> [What you need to do]
Every line from the one with "let n := if tIdx" to the one with "have hES := pv_ent_step", including those two, is to be copied exactly; all other lines of the entries below are left out.

> [Stored data entries]
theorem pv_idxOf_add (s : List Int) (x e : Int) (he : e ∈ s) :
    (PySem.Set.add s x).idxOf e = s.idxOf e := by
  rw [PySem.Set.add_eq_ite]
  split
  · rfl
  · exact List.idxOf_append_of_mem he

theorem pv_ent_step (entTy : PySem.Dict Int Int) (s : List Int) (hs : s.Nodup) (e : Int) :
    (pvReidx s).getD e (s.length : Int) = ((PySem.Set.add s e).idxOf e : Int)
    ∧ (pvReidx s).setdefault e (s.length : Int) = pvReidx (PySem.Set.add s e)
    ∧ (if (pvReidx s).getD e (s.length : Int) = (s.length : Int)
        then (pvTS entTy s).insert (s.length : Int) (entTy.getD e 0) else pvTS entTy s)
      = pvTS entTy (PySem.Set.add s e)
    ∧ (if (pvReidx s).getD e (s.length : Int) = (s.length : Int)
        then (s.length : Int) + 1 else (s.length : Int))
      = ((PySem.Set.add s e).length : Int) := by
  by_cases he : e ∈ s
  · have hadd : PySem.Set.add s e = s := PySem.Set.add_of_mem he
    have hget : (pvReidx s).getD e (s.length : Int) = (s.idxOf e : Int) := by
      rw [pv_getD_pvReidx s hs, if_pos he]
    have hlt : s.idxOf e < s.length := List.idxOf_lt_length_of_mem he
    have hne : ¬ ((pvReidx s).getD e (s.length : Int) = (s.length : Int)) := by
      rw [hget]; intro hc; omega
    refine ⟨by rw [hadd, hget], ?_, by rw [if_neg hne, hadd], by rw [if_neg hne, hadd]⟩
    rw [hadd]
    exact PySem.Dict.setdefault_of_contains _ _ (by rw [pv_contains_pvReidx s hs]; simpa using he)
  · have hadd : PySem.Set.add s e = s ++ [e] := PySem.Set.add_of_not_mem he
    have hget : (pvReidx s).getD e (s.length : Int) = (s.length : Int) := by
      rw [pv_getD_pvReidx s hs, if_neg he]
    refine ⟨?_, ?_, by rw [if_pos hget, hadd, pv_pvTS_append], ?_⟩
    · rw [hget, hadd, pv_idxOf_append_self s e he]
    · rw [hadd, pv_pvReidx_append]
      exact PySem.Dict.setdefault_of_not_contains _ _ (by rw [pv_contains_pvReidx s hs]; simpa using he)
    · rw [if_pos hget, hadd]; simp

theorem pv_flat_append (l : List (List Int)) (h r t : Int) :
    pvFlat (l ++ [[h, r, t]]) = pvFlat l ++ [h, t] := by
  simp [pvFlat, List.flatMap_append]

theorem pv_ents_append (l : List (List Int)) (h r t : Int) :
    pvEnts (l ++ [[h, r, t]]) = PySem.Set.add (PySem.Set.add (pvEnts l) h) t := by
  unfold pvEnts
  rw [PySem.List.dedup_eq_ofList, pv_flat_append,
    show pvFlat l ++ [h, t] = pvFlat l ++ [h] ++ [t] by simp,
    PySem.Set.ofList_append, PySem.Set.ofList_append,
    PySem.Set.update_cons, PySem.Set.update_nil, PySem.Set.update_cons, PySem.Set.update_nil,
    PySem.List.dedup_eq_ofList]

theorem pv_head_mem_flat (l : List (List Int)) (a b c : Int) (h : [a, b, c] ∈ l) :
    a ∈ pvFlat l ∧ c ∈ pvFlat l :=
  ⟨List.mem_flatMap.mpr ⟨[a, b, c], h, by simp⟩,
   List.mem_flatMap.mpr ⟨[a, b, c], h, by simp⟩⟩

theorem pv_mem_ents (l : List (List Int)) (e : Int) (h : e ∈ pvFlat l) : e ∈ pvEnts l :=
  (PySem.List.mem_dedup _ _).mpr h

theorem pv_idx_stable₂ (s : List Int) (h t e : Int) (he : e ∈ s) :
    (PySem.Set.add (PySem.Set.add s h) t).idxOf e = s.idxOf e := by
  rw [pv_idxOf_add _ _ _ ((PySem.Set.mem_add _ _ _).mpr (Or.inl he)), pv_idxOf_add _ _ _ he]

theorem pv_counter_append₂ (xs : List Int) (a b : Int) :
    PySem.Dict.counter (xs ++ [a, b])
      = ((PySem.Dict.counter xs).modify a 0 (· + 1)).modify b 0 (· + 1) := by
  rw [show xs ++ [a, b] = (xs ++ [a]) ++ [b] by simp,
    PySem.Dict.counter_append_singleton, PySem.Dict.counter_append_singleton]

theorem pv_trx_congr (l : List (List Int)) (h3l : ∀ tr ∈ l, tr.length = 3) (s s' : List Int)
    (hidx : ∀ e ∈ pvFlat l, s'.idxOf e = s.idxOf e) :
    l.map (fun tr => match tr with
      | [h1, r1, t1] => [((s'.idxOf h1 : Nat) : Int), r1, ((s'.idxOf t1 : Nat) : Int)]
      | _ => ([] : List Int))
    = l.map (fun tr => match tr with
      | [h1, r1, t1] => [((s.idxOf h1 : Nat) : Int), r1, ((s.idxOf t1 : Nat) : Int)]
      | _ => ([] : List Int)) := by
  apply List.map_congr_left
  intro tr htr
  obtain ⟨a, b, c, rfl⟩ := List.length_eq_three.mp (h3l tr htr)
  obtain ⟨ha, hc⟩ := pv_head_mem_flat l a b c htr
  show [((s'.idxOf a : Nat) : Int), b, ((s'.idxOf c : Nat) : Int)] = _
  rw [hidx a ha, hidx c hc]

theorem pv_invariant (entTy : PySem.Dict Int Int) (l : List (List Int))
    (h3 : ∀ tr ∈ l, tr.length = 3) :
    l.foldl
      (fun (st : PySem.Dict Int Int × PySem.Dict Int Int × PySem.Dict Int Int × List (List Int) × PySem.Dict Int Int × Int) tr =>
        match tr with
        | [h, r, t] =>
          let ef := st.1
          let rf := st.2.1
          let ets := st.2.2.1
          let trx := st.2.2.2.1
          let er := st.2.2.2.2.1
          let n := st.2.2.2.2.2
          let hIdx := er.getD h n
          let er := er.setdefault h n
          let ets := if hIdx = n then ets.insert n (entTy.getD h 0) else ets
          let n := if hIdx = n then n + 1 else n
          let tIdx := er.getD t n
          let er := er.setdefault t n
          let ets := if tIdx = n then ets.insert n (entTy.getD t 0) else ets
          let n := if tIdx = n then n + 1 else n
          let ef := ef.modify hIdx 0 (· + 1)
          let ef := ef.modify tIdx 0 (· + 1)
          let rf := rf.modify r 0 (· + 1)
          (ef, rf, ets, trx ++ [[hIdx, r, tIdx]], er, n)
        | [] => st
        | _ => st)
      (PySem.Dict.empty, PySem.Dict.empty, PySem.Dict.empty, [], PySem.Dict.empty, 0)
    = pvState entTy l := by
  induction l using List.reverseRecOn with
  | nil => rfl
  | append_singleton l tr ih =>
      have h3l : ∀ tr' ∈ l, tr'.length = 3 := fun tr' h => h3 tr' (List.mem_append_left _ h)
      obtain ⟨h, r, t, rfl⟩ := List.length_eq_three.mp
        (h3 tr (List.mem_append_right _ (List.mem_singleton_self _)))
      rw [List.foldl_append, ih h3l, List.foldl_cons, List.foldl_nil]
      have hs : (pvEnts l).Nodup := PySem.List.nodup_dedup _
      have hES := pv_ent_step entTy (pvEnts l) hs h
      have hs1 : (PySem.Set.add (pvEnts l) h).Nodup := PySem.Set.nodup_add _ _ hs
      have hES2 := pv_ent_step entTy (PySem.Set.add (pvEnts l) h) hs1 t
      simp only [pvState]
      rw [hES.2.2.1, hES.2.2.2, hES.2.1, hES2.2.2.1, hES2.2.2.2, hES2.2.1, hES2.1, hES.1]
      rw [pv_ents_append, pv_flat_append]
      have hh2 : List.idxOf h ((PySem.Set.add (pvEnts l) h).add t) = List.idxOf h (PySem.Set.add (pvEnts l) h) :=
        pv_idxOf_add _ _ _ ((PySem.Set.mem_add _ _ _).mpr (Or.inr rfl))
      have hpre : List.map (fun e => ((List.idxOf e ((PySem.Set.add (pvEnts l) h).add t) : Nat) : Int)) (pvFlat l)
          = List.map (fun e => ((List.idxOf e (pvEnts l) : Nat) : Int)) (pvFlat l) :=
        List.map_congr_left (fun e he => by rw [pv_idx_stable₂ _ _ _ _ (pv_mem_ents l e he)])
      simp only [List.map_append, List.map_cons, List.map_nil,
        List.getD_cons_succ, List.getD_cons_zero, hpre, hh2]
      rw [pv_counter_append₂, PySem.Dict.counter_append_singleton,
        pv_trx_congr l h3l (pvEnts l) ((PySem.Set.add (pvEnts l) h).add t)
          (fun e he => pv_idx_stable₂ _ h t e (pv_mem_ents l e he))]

> [Solution]
          let n := if tIdx = n then n + 1 else n
          let ef := ef.modify hIdx 0 (· + 1)
          let ef := ef.modify tIdx 0 (· + 1)
          let rf := rf.modify r 0 (· + 1)
          (ef, rf, ets, trx ++ [[hIdx, r, tIdx]], er, n)
        | [] => st
        | _ => st)
      (PySem.Dict.empty, PySem.Dict.empty, PySem.Dict.empty, [], PySem.Dict.empty, 0)
    = pvState entTy l := by
  induction l using List.reverseRecOn with
  | nil => rfl
  | append_singleton l tr ih =>
      have h3l : ∀ tr' ∈ l, tr'.length = 3 := fun tr' h => h3 tr' (List.mem_append_left _ h)
      obtain ⟨h, r, t, rfl⟩ := List.length_eq_three.mp
        (h3 tr (List.mem_append_right _ (List.mem_singleton_self _)))
      rw [List.foldl_append, ih h3l, List.foldl_cons, List.foldl_nil]
      have hs : (pvEnts l).Nodup := PySem.List.nodup_dedup _
      have hES := pv_ent_step entTy (pvEnts l) hs h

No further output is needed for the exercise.